Ethiopia lost one of her music legend and icon Dr. Tilahun Gessesse

Apr 21 2009

The legendary Ethiopian musician Tilahun Gessesse passed away on Sunday April 19.

The star, who had been receiving medical treatment at one of the top hospitals in the USA, died on Ethiopian Easter Sunday.

Dr. Tilahun Gessesse was born to Gete Gurmu and Gessesse Wolde Kidan on September 27, 1940, in Ethiopia.

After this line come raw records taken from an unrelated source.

-- pv_equiv track=rewrite | github.com/saigiresh2278/daa | DAA LAB DAY 11/universal strings.py | universal_strings
-- ===== SOURCE A (Python) =====
-- from collections import Counter
--
-- def universal_strings(words1, words2):
--     # Calculate the maximum frequency of each character needed from words2
--     max_freq = Counter()
--     for word in words2:
--         word_freq = Counter(word)
--         for char, freq in word_freq.items():
--             max_freq[char] = max(max_freq[char], freq)
--
--     # Check each word in words1 to see if it meets the requirement
--     result = []
--     for word in words1:
--         word_freq = Counter(word)
--         if all(word_freq[char] >= freq for char, freq in max_freq.items()):
--             result.append(word)
--
--     return result
-- ===== SOURCE B (Python) =====
-- from collections import Counter
--
-- def universal_strings(words1, words2):
--     # Per-word counters for words2; no merged max-frequency table is built.
--     w2counters = [Counter(w) for w in words2]
--     result = []
--     for word in words1:
--         wc = Counter(word)
--         if all(wc[c] >= n for w2c in w2counters for c, n in w2c.items()):
--             result.append(word)
--     return result
-- ===== Notes on version B (the rewrite author's own statement) =====
-- stated objective: alternative
-- what changed: B drops A's merged max-frequency table: it precomputes one Counter per words2 word and checks each words1 word directly against every words2 counter.
import Mathlib
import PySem

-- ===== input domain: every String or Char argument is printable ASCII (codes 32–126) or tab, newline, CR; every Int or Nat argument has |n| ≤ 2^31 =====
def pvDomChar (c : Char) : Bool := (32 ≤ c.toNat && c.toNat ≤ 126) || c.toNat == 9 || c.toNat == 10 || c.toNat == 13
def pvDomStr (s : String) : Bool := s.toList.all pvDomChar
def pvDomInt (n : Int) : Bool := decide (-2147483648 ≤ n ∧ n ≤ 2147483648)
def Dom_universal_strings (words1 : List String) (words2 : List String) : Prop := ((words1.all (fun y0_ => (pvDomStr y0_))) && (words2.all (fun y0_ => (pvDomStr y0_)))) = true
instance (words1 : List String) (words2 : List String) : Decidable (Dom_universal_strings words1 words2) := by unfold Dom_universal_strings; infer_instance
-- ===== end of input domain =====

-- B replaces A's merged max-frequency table by a direct check of each words1 word
-- against the per-word counters of words2 (objective: alternative decomposition).

-- ===== PORT A =====
-- A's first loop: fold the max of each character frequency of words2 into one dict
def buildMaxFreq (words2 : List String) : PySem.Dict Char Int :=
  words2.foldl
    (fun max_freq word =>
      (PySem.Dict.counter word.toList).items.foldl
        (fun mf p => mf.insert p.1 (max (mf.getD p.1 0) p.2)) max_freq)
    PySem.Dict.empty

def universal_strings (words1 : List String) (words2 : List String) : List String :=
  let max_freq := buildMaxFreq words2
  words1.foldl
    (fun result word =>
      if max_freq.items.all
          (fun p => decide ((PySem.Dict.counter word.toList).getD p.1 0 ≥ p.2))
      then result ++ [word] else result)
    []

-- ===== PORT B =====
def universal_strings_alt (words1 : List String) (words2 : List String) : List String :=
  let w2counters := words2.map (fun w => PySem.Dict.counter w.toList)
  words1.foldl
    (fun result word =>
      let wc := PySem.Dict.counter word.toList
      if w2counters.all
          (fun w2c => w2c.items.all (fun p => decide (wc.getD p.1 0 ≥ p.2)))
      then result ++ [word] else result)
    []

-- ===== PRECONDITION & SPEC =====
def Spec_universal_strings (words1 : List String) (words2 : List String) (out : List String) : Prop := out = universal_strings_alt words1 words2
instance (words1 : List String) (words2 : List String) (out : List String) : Decidable (Spec_universal_strings words1 words2 out) := by unfold Spec_universal_strings; infer_instance

-- ===== CLAIM (what is proved, stated in full; the proofs are below) =====
def Claim_equal_universal_strings : Prop := ∀ (words1 : List String) (words2 : List String), Dom_universal_strings words1 words2 → Spec_universal_strings words1 words2 (universal_strings words1 words2)

-- ===== LEMMAS AND PROOFS =====

-- the per-character value A's inner insert loop leaves in the dict
theorem getD_foldl_insert_max {ps : List (Char × Int)} (mf : PySem.Dict Char Int) (c : Char) :
    (ps.foldl (fun d p => d.insert p.1 (max (d.getD p.1 0) p.2)) mf).getD c 0
      = ps.foldl (fun v p => if c = p.1 then max v p.2 else v) (mf.getD c 0) := by
  induction ps generalizing mf with
  | nil => rfl
  | cons p ps ih =>
      simp only [List.foldl_cons, ih, PySem.Dict.getD_insert]
      by_cases h : c = p.1 <;> simp [h]

theorem foldl_max_of_not_mem {l : List Char} {c : Char} (h : c ∉ l)
    (cnt : Char → Int) (v : Int) :
    l.foldl (fun v k => if c = k then max v (cnt k) else v) v = v := by
  induction l generalizing v with
  | nil => rfl
  | cons k l ih =>
      simp only [List.mem_cons, not_or] at h
      simp [h.1, ih h.2]

theorem foldl_max_of_nodup {l : List Char} (hl : l.Nodup) (c : Char)
    (cnt : Char → Int) (v : Int) :
    l.foldl (fun v k => if c = k then max v (cnt k) else v) v
      = if c ∈ l then max v (cnt c) else v := by
  induction l generalizing v with
  | nil => rfl
  | cons k l ih =>
      rcases List.nodup_cons.mp hl with ⟨hk, hl'⟩
      by_cases h : c = k
      · subst h
        simp [foldl_max_of_not_mem hk cnt]
      · simp [h, ih hl']

-- getD of A's merged table: fold of per-word maxima
theorem getD_build_aux (ws : List String) (mf : PySem.Dict Char Int) (c : Char) :
    (ws.foldl
      (fun max_freq word =>
        (PySem.Dict.counter word.toList).items.foldl
          (fun d p => d.insert p.1 (max (d.getD p.1 0) p.2)) max_freq)
      mf).getD c 0
      = ws.foldl
          (fun v w => if c ∈ w.toList then max v ((w.toList.count c : Int)) else v)
          (mf.getD c 0) := by
  induction ws generalizing mf with
  | nil => rfl
  | cons w ws ih =>
      rw [List.foldl_cons, List.foldl_cons, ih]
      congr 1
      rw [getD_foldl_insert_max, PySem.Dict.items_counter]
      simp only [List.foldl_map]
      rw [foldl_max_of_nodup (PySem.Set.nodup_ofList w.toList) c _ _]
      simp [PySem.Set.mem_ofList]

theorem getD_buildMaxFreq (words2 : List String) (c : Char) :
    (buildMaxFreq words2).getD c 0
      = words2.foldl
          (fun v w => if c ∈ w.toList then max v ((w.toList.count c : Int)) else v) 0 := by
  unfold buildMaxFreq
  rw [getD_build_aux, PySem.Dict.getD_empty]

-- a nonnegative x dominates the fold of maxima iff it dominates every count
theorem ge_foldl_max_iff {x : Int} (hx : 0 ≤ x) (c : Char) (ws : List String) :
    (x ≥ ws.foldl
        (fun v w => if c ∈ w.toList then max v ((w.toList.count c : Int)) else v) 0)
      ↔ ∀ w ∈ ws, x ≥ (w.toList.count c : Int) := by
  have key : ∀ (l : List String) (v : Int),
      (x ≥ l.foldl
          (fun v w => if c ∈ w.toList then max v ((w.toList.count c : Int)) else v) v)
        ↔ (x ≥ v ∧ ∀ w ∈ l, x ≥ (w.toList.count c : Int)) := by
    intro l
    induction l with
    | nil => intro v; simp
    | cons w l ih =>
        intro v
        simp only [List.foldl_cons, ih, List.mem_cons]
        by_cases h : c ∈ w.toList
        · simp only [h, if_true, ge_iff_le, max_le_iff]
          constructor
          · rintro ⟨⟨hv, hc⟩, hrest⟩
            exact ⟨hv, fun w' hw' => hw'.elim (fun e => e ▸ hc) (hrest w')⟩
          · rintro ⟨hv, hall⟩
            exact ⟨⟨hv, hall w (Or.inl rfl)⟩, fun w' hw' => hall w' (Or.inr hw')⟩
        · have hcnt : w.toList.count c = 0 := List.count_eq_zero.mpr h
          simp only [h, if_false]
          constructor
          · rintro ⟨hv, hrest⟩
            refine ⟨hv, fun w' hw' => hw'.elim (fun e => ?_) (hrest w')⟩
            subst e; simp [hcnt]; omega
          · rintro ⟨hv, hall⟩
            exact ⟨hv, fun w' hw' => hall w' (Or.inr hw')⟩
  rw [key ws 0]
  simp [hx]

-- items.all over a nodup-keyed dict is a pointwise getD condition (counts are ≥ 0)
theorem items_all_ge_iff (d : PySem.Dict Char Int) (hnd : d.keys.Nodup) (wc : List Char) :
    (∀ p ∈ d.items, decide ((PySem.Dict.counter wc).getD p.1 0 ≥ p.2) = true)
      ↔ ∀ c : Char, ((wc.count c : Int)) ≥ d.getD c 0 := by
  rw [PySem.Dict.items_eq_map_keys d hnd 0]
  constructor
  · intro h c
    by_cases hc : c ∈ d.keys
    · have := h (c, d.getD c 0) (List.mem_map.mpr ⟨c, hc, rfl⟩)
      simpa [PySem.Dict.getD_counter] using this
    · have hcf : d.contains c = false := by
        rw [← Bool.not_eq_true]
        simpa [PySem.Dict.contains_iff_mem_keys] using hc
      rw [PySem.Dict.getD_of_not_contains d 0 hcf]
      positivity
  · intro h p hp
    obtain ⟨k, hk, rfl⟩ := List.mem_map.mp hp
    simpa [PySem.Dict.getD_counter] using h k

theorem nodup_keys_buildMaxFreq (words2 : List String) :
    (buildMaxFreq words2).keys.Nodup := by
  unfold buildMaxFreq
  have : ∀ (l : List String) (d : PySem.Dict Char Int), d.keys.Nodup →
      (l.foldl (fun max_freq word =>
        (PySem.Dict.counter word.toList).items.foldl
          (fun mf p => mf.insert p.1 (max (mf.getD p.1 0) p.2)) max_freq) d).keys.Nodup := by
    intro l
    induction l with
    | nil => intro d hd; exact hd
    | cons w l ih =>
        intro d hd
        exact ih _ (PySem.Dict.nodup_keys_foldl_insert_key _ Prod.fst _ d hd)
  exact this words2 _ PySem.Dict.nodup_keys_empty

-- the per-word acceptance tests of A and B coincide
theorem cond_eq (wc : List Char) (words2 : List String) :
    ((buildMaxFreq words2).items.all
        (fun p => decide ((PySem.Dict.counter wc).getD p.1 0 ≥ p.2)))
      = (words2.map (fun w => PySem.Dict.counter w.toList)).all
          (fun w2c => w2c.items.all
            (fun p => decide ((PySem.Dict.counter wc).getD p.1 0 ≥ p.2))) := by
  rw [Bool.eq_iff_iff]
  simp only [List.all_map, List.all_eq_true, Function.comp_apply]
  rw [items_all_ge_iff _ (nodup_keys_buildMaxFreq words2) wc]
  constructor
  · intro h w hw
    rw [items_all_ge_iff _ (PySem.Dict.nodup_keys_counter _) wc]
    intro c
    rw [PySem.Dict.getD_counter]
    have hc := h c
    rw [getD_buildMaxFreq] at hc
    exact (ge_foldl_max_iff (by positivity) c words2).mp hc w hw
  · intro h c
    rw [getD_buildMaxFreq]
    refine (ge_foldl_max_iff (by positivity) c words2).mpr ?_
    intro w hw
    have h2 := (items_all_ge_iff _ (PySem.Dict.nodup_keys_counter _) wc).mp (h w hw) c
    rwa [PySem.Dict.getD_counter] at h2

-- ===== VERDICT (by name: the statement is the Claim_ definition above) =====
theorem universal_strings_spec : Claim_equal_universal_strings := by
  intro words1 words2 _
  unfold Spec_universal_strings universal_strings universal_strings_alt
  simp only [cond_eq]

When he was 14 years old, he was taken by his grandfather to Woliso. While he was there, he began attending Ras Gobena Elementary School.
As time went by, his interest in music became so dominant that his grandfather had to urge him to concentrate on his school studies instead of music.

When artists from Hager Fikir Theatre, such as Negatwa Kelkai and Eyoel Yohanes, came to Ras Gobena Elementary School to perform, Tilahun grabbed this opportunity to discuss his interest in music with Eyoel, the then head of the theatre.

Tilahun was so determined to pursue his career in music that he decided to leave Ras Gobena School to go to Addis Ababa. Once Tilahun arrived in the capital, he immediately began to show his talent and was soon hired by the then Hager Fikir Association.

Without exaggeration, Tilahun then became a legend; a source of pride for all Ethiopians, and the King of Ethiopian music.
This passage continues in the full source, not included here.